::: RECORDED DATA

-- pv_equiv track=rewrite | github.com/chikitpao/AdventOfCode2023 | Day13/Day13.py | __find_smudge_mirror_ex
-- ===== SOURCE A (Python) =====
-- def __find_smudge_mirror_ex(values, old_value):
--     result = []
--     for i in range(len(values) - 1):
--         items_to_check = min(i + 1, len(values) - i - 1)
--         lhs = list(reversed(values[i - items_to_check + 1 : i + 1]))
--         rhs = values[i + 1 : i + 1 + items_to_check]
--         xor = list(
--             filter(lambda x: x > 0, [lhs[i] ^ rhs[i] for i in range(len(rhs))])
--         )
--         if len(xor) == 1 and bin(xor[0]).count("1") == 1:
--             if i != old_value:
--                 result.append(i)
--     return result
-- ===== SOURCE B (Python) =====
-- def __find_smudge_mirror_ex(values, old_value):
--     # Two pointers walking outward from each candidate mirror line, keeping a
--     # single popcount accumulator instead of building reversed/sliced lists.
--     result = []
--     n = len(values)
--     for i in range(n - 1):
--         total = 0
--         j, k = i, i + 1
--         while j >= 0 and k < n:
--             d = values[j] ^ values[k]
--             if d > 0:
--                 total += bin(d).count("1")
--             j -= 1
--             k += 1
--         if total == 1 and i != old_value:
--             result.append(i)
--     return result
-- ===== Notes on version B (the rewrite author's own statement) =====
-- stated objective: simpler
-- what changed: Per mirror line, A builds a reversed left slice, a right slice and a filtered list of xor values and then tests that list; B walks two pointers outward from the line and keeps a single popcount accumulator, appending the line when the accumulated popcount is exactly 1 and i != old_value, with no intermediate lists.
import Mathlib
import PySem

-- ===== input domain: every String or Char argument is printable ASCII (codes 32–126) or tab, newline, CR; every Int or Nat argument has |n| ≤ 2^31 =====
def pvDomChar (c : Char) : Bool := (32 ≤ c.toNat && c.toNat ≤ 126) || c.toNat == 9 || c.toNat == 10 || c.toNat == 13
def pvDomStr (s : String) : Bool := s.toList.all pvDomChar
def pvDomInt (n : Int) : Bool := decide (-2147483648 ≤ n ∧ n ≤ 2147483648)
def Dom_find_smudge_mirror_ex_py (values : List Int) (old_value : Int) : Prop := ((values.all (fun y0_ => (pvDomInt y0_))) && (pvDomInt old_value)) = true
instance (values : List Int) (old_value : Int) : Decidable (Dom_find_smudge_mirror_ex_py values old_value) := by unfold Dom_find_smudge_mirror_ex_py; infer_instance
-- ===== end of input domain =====

-- B replaces A's per-line building of reversed/sliced lists and a filtered xor list by two
-- pointers walking outward from the candidate mirror line with a single popcount
-- accumulator (objective: simpler — no intermediate lists).

-- ===== PORT A =====
-- Literal transliteration of __find_smudge_mirror_ex.
-- `bin(x).count("1")` is PySem.Int.bitCount (exact here: it is applied only to xor[0],
-- which the filter guarantees is > 0); lhs[i]/rhs[i] are always in range (both lists
-- have length items_to_check), so pyGetD with default 0 is exact.
def find_smudge_mirror_ex_py (values : List Int) (old_value : Int) : List Int :=
  (PySem.List.pyRange 0 ((values.length : Int) - 1) 1).foldl (fun result i =>
    let items_to_check : Int := min (i + 1) ((values.length : Int) - i - 1)
    let lhs : List Int :=
      (PySem.List.slice values (some (i - items_to_check + 1)) (some (i + 1))).reverse
    let rhs : List Int := PySem.List.slice values (some (i + 1)) (some (i + 1 + items_to_check))
    let xor : List Int :=
      ((PySem.List.pyRange 0 ((rhs.length : Int)) 1).map
        (fun t => PySem.Int.bxor (PySem.List.pyGetD lhs t 0) (PySem.List.pyGetD rhs t 0))).filter
        (fun x => decide (0 < x))
    if xor.length = 1 ∧ PySem.Int.bitCount (PySem.List.pyGetD xor 0 0) = 1 then
      if i ≠ old_value then result ++ [i] else result
    else result) []

-- ===== PORT B =====
-- the inner `while j >= 0 and k < n:` loop of Source B (j, k, total are the loop state;
-- `bin(d).count("1")` for d > 0 is PySem.Int.bitCount, as in the A port)
def pvPairTotal (values : List Int) (j k total : Int) : Int :=
  if h : 0 ≤ j ∧ k < (values.length : Int) then
    let d := PySem.Int.bxor (PySem.List.pyGetD values j 0) (PySem.List.pyGetD values k 0)
    pvPairTotal values (j - 1) (k + 1)
      (if 0 < d then total + (PySem.Int.bitCount d : Int) else total)
  else total
termination_by ((values.length : Int) - k).toNat
decreasing_by omega

def find_smudge_mirror_ex_py_alt (values : List Int) (old_value : Int) : List Int :=
  let n : Int := values.length
  (PySem.List.pyRange 0 (n - 1) 1).foldl (fun result i =>
    let total := pvPairTotal values i (i + 1) 0
    if total = 1 ∧ i ≠ old_value then result ++ [i] else result) []

-- ===== PRECONDITION & SPEC =====
def Spec_find_smudge_mirror_ex_py (values : List Int) (old_value : Int) (out : List Int) : Prop := out = find_smudge_mirror_ex_py_alt values old_value
instance (values : List Int) (old_value : Int) (out : List Int) : Decidable (Spec_find_smudge_mirror_ex_py values old_value out) := by unfold Spec_find_smudge_mirror_ex_py; infer_instance

-- ===== CLAIM (what is proved, stated in full; the proofs are below) =====
def Claim_equal_find_smudge_mirror_ex_py : Prop := ∀ (values : List Int) (old_value : Int), Dom_find_smudge_mirror_ex_py values old_value → Spec_find_smudge_mirror_ex_py values old_value (find_smudge_mirror_ex_py values old_value)

-- ===== LEMMAS AND PROOFS =====

-- bin(x).count("1") is positive for positive x
lemma pv_bitCount_pos : ∀ (N : Nat) (x : Int), x.toNat ≤ N → 0 < x → 0 < PySem.Int.bitCount x := by
  intro N
  induction N with
  | zero => intro x h hx; omega
  | succ N ih =>
    intro x h hx
    rw [PySem.Int.bitCount_of_pos hx]
    have h2 : PySem.Int.mod x 2 = 0 ∨ PySem.Int.mod x 2 = 1 := by
      have := PySem.Int.mod_nonneg x (b := 2) (by norm_num)
      have := PySem.Int.mod_lt x (b := 2) (by norm_num)
      omega
    rcases h2 with h2 | h2
    · have hdvd : (2 : Int) ∣ x := (PySem.Int.mod_eq_zero_iff_dvd x 2).mp h2
      have hfd : PySem.Int.floordiv x 2 = x / 2 := PySem.Int.floordiv_eq_ediv_of_pos (by norm_num)
      have hpos : 0 < PySem.Int.bitCount (PySem.Int.floordiv x 2) := by
        apply ih _ (by rw [hfd]; omega) (by rw [hfd]; omega)
      omega
    · omega

-- the summand of B's accumulator
def pvTerm (x : Int) : Int := if 0 < x then (PySem.Int.bitCount x : Int) else 0

lemma pv_term_nonneg (x : Int) : 0 ≤ pvTerm x := by
  unfold pvTerm; split <;> positivity

lemma pv_sum_zero_iff (l : List Int) :
    (l.map pvTerm).sum = 0 ↔ l.filter (fun x => decide (0 < x)) = [] := by
  induction l with
  | nil => simp
  | cons x l ih =>
    by_cases hx : 0 < x
    · have hbc : 0 < PySem.Int.bitCount x := pv_bitCount_pos x.toNat x le_rfl hx
      have hs : 0 ≤ (l.map pvTerm).sum := List.sum_nonneg (by
        intro a ha; obtain ⟨b, _, rfl⟩ := List.mem_map.mp ha; exact pv_term_nonneg b)
      simp [pvTerm, hx]
      omega
    · simpa [pvTerm, hx] using ih

-- A's per-line condition (exactly one positive xor, with exactly one set bit)
-- is "accumulated popcount over the pairs = 1"
lemma pv_cond_iff (l : List Int) :
    ((l.filter (fun x => decide (0 < x))).length = 1 ∧
      PySem.Int.bitCount ((l.filter (fun x => decide (0 < x))).getD 0 0) = 1)
    ↔ (l.map pvTerm).sum = 1 := by
  induction l with
  | nil => simp
  | cons x l ih =>
    by_cases hx : 0 < x
    · have hbc : 0 < PySem.Int.bitCount x := pv_bitCount_pos x.toNat x le_rfl hx
      have hs : 0 ≤ (l.map pvTerm).sum := List.sum_nonneg (by
        intro a ha; obtain ⟨b, _, rfl⟩ := List.mem_map.mp ha; exact pv_term_nonneg b)
      have hz := pv_sum_zero_iff l
      simp only [List.filter_cons, hx, decide_true, if_true, List.map_cons, List.sum_cons,
        List.length_cons, List.getD_cons_zero, pvTerm]
      constructor
      · rintro ⟨h1, h2⟩
        have : l.filter (fun x => decide (0 < x)) = [] := by
          cases hfl : l.filter (fun x => decide (0 < x)) with
          | nil => rfl
          | cons a t => rw [hfl] at h1; simp at h1
        rw [(hz.mpr this)] at *
        omega
      · intro h1
        have hb1 : (PySem.Int.bitCount x : Int) = 1 ∧ (l.map pvTerm).sum = 0 := by omega
        have := hz.mp hb1.2
        simp [this]
        omega
    · simp only [List.filter_cons, hx, decide_false, if_false, List.map_cons, List.sum_cons,
        pvTerm]
      simpa using ih

-- B's while loop computes the sum of pvTerm over the mirrored pairs
lemma pv_pairTotal_spec (values : List Int) :
    ∀ (m : Nat) (j k total : Int),
      (min (j + 1) ((values.length : Int) - k)).toNat = m →
      pvPairTotal values j k total = total +
        ((List.range m).map (fun (t : Nat) =>
          pvTerm (PySem.Int.bxor (PySem.List.pyGetD values (j - (t : Int)) 0)
            (PySem.List.pyGetD values (k + (t : Int)) 0)))).sum := by
  intro m
  induction m with
  | zero =>
    intro j k total hm
    rw [pvPairTotal, dif_neg (by omega)]
    simp
  | succ m ih =>
    intro j k total hm
    rw [pvPairTotal, dif_pos (by omega)]
    rw [ih (j - 1) (k + 1) _ (by omega)]
    rw [List.range_succ_eq_map, List.map_cons, List.map_map, List.sum_cons]
    have hfe : ((fun (t : Nat) =>
          pvTerm (PySem.Int.bxor (PySem.List.pyGetD values (j - (t : Int)) 0)
            (PySem.List.pyGetD values (k + (t : Int)) 0))) ∘ Nat.succ) =
        (fun (t : Nat) =>
          pvTerm (PySem.Int.bxor (PySem.List.pyGetD values (j - 1 - (t : Int)) 0)
            (PySem.List.pyGetD values (k + 1 + (t : Int)) 0))) := by
      funext t
      simp only [Function.comp_apply]
      congr 3 <;> push_cast <;> ring
    rw [hfe]
    simp only [Nat.cast_zero, sub_zero, add_zero, pvTerm]
    split <;> ring

set_option maxHeartbeats 1000000 in
lemma pv_main (values : List Int) (old_value : Int) :
    find_smudge_mirror_ex_py values old_value = find_smudge_mirror_ex_py_alt values old_value := by
  unfold find_smudge_mirror_ex_py find_smudge_mirror_ex_py_alt
  apply PySem.List.foldl_congr_mem
  intro r i hi
  rw [PySem.List.mem_pyRange_one] at hi
  obtain ⟨hi0, hi1⟩ := hi
  have hn2 : 2 ≤ values.length := by omega
  set it := i.toNat with hit
  have hiit : i = (it : Int) := by omega
  set m := min (it + 1) (values.length - 1 - it) with hm
  have hitems : min (i + 1) ((values.length : Int) - i - 1) = (m : Int) := by omega
  have hrhs : PySem.List.slice values (some (i + 1)) (some (i + 1 + (m : Int)))
      = (values.drop (it + 1)).take m := by
    have e1 : i + 1 = ((it + 1 : Nat) : Int) := by omega
    have e2 : i + 1 + (m : Int) = ((it + 1 + m : Nat) : Int) := by push_cast; omega
    rw [e2, e1, PySem.List.slice_natCast]
    congr 1
    omega
  have hlhs : PySem.List.slice values (some (i - (m : Int) + 1)) (some (i + 1))
      = (values.drop (it + 1 - m)).take m := by
    have e1 : i - (m : Int) + 1 = ((it + 1 - m : Nat) : Int) := by omega
    have e2 : i + 1 = ((it + 1 : Nat) : Int) := by omega
    rw [e1, e2, PySem.List.slice_natCast]
    congr 1
    omega
  have hrl : ((values.drop (it + 1)).take m).length = m := by
    simp only [List.length_take, List.length_drop]
    omega
  have hcl : ((values.drop (it + 1 - m)).take m).length = m := by
    simp only [List.length_take, List.length_drop]
    omega
  have helem_r : ∀ t < m, ((values.drop (it + 1)).take m).getD t 0 = values.getD (it + 1 + t) 0 := by
    intro t ht
    simp [List.getD_eq_getElem?_getD, List.getElem?_drop, ht]
  have helem_l : ∀ t < m,
      (((values.drop (it + 1 - m)).take m).reverse).getD t 0 = values.getD (it - t) 0 := by
    intro t ht
    have h1 : t < ((values.drop (it + 1 - m)).take m).length := by rw [hcl]; exact ht
    rw [List.getD_eq_getElem?_getD, List.getElem?_reverse h1, hcl]
    simp only [List.getElem?_take, List.getElem?_drop]
    rw [if_pos (by omega), List.getD_eq_getElem?_getD]
    congr 2
    omega
  have htot : pvPairTotal values i (i + 1) 0 =
      ((List.range m).map (fun (t : Nat) =>
        pvTerm (PySem.Int.bxor (values.getD (it - t) 0) (values.getD (it + 1 + t) 0)))).sum := by
    rw [pv_pairTotal_spec values m i (i + 1) 0 (by omega), zero_add]
    refine congrArg List.sum ?_
    apply List.map_congr_left
    intro t ht
    rw [List.mem_range] at ht
    have e1 : i - (t : Int) = ((it - t : Nat) : Int) := by omega
    have e2 : i + 1 + (t : Int) = ((it + 1 + t : Nat) : Int) := by omega
    rw [e1, e2, PySem.List.pyGetD_natCast, PySem.List.pyGetD_natCast]
  dsimp only
  rw [hitems, hlhs, hrhs, hrl]
  have hxl : ((PySem.List.pyRange 0 ((m : Nat) : Int) 1).map
        (fun t => PySem.Int.bxor (PySem.List.pyGetD (((values.drop (it + 1 - m)).take m).reverse) t 0)
          (PySem.List.pyGetD ((values.drop (it + 1)).take m) t 0)))
      = (List.range m).map (fun (t : Nat) =>
          PySem.Int.bxor (values.getD (it - t) 0) (values.getD (it + 1 + t) 0)) := by
    rw [PySem.List.pyRange_one, List.map_map]
    have : ((m : Int) - 0).toNat = m := by omega
    rw [this]
    apply List.map_congr_left
    intro t ht
    rw [List.mem_range] at ht
    simp only [Function.comp_apply, zero_add]
    rw [PySem.List.pyGetD_natCast, PySem.List.pyGetD_natCast, helem_l t ht, helem_r t ht]
  rw [hxl, PySem.List.pyGetD_zero, htot]
  have hc := pv_cond_iff ((List.range m).map (fun (t : Nat) =>
      PySem.Int.bxor (values.getD (it - t) 0) (values.getD (it + 1 + t) 0)))
  simp only [List.map_map] at hc
  split_ifs <;> tauto

-- ===== VERDICT (by name: the statement is the Claim_ definition above) =====
theorem find_smudge_mirror_ex_py_spec : Claim_equal_find_smudge_mirror_ex_py := by
  intro values old_value _
  exact pv_main values old_value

::::::

= PROBLEM STATEMENT =
In the listing above, locate the line containing "i in range(n" and the line containing "def pvDomStr (s". Transcribe those two lines and everything between them, exactly as written.

= TASK SOLUTION =
--     for i in range(n - 1):
--         total = 0
--         j, k = i, i + 1
--         while j >= 0 and k < n:
--             d = values[j] ^ values[k]
--             if d > 0:
--                 total += bin(d).count("1")
--             j -= 1
--             k += 1
--         if total == 1 and i != old_value:
--             result.append(i)
--     return result
-- ===== Notes on version B (the rewrite author's own statement) =====
-- stated objective: simpler
-- what changed: Per mirror line, A builds a reversed left slice, a right slice and a filtered list of xor values and then tests that list; B walks two pointers outward from the line and keeps a single popcount accumulator, appending the line when the accumulated popcount is exactly 1 and i != old_value, with no intermediate lists.
import Mathlib
import PySem

-- ===== input domain: every String or Char argument is printable ASCII (codes 32–126) or tab, newline, CR; every Int or Nat argument has |n| ≤ 2^31 =====
def pvDomChar (c : Char) : Bool := (32 ≤ c.toNat && c.toNat ≤ 126) || c.toNat == 9 || c.toNat == 10 || c.toNat == 13
def pvDomStr (s : String) : Bool := s.toList.all pvDomChar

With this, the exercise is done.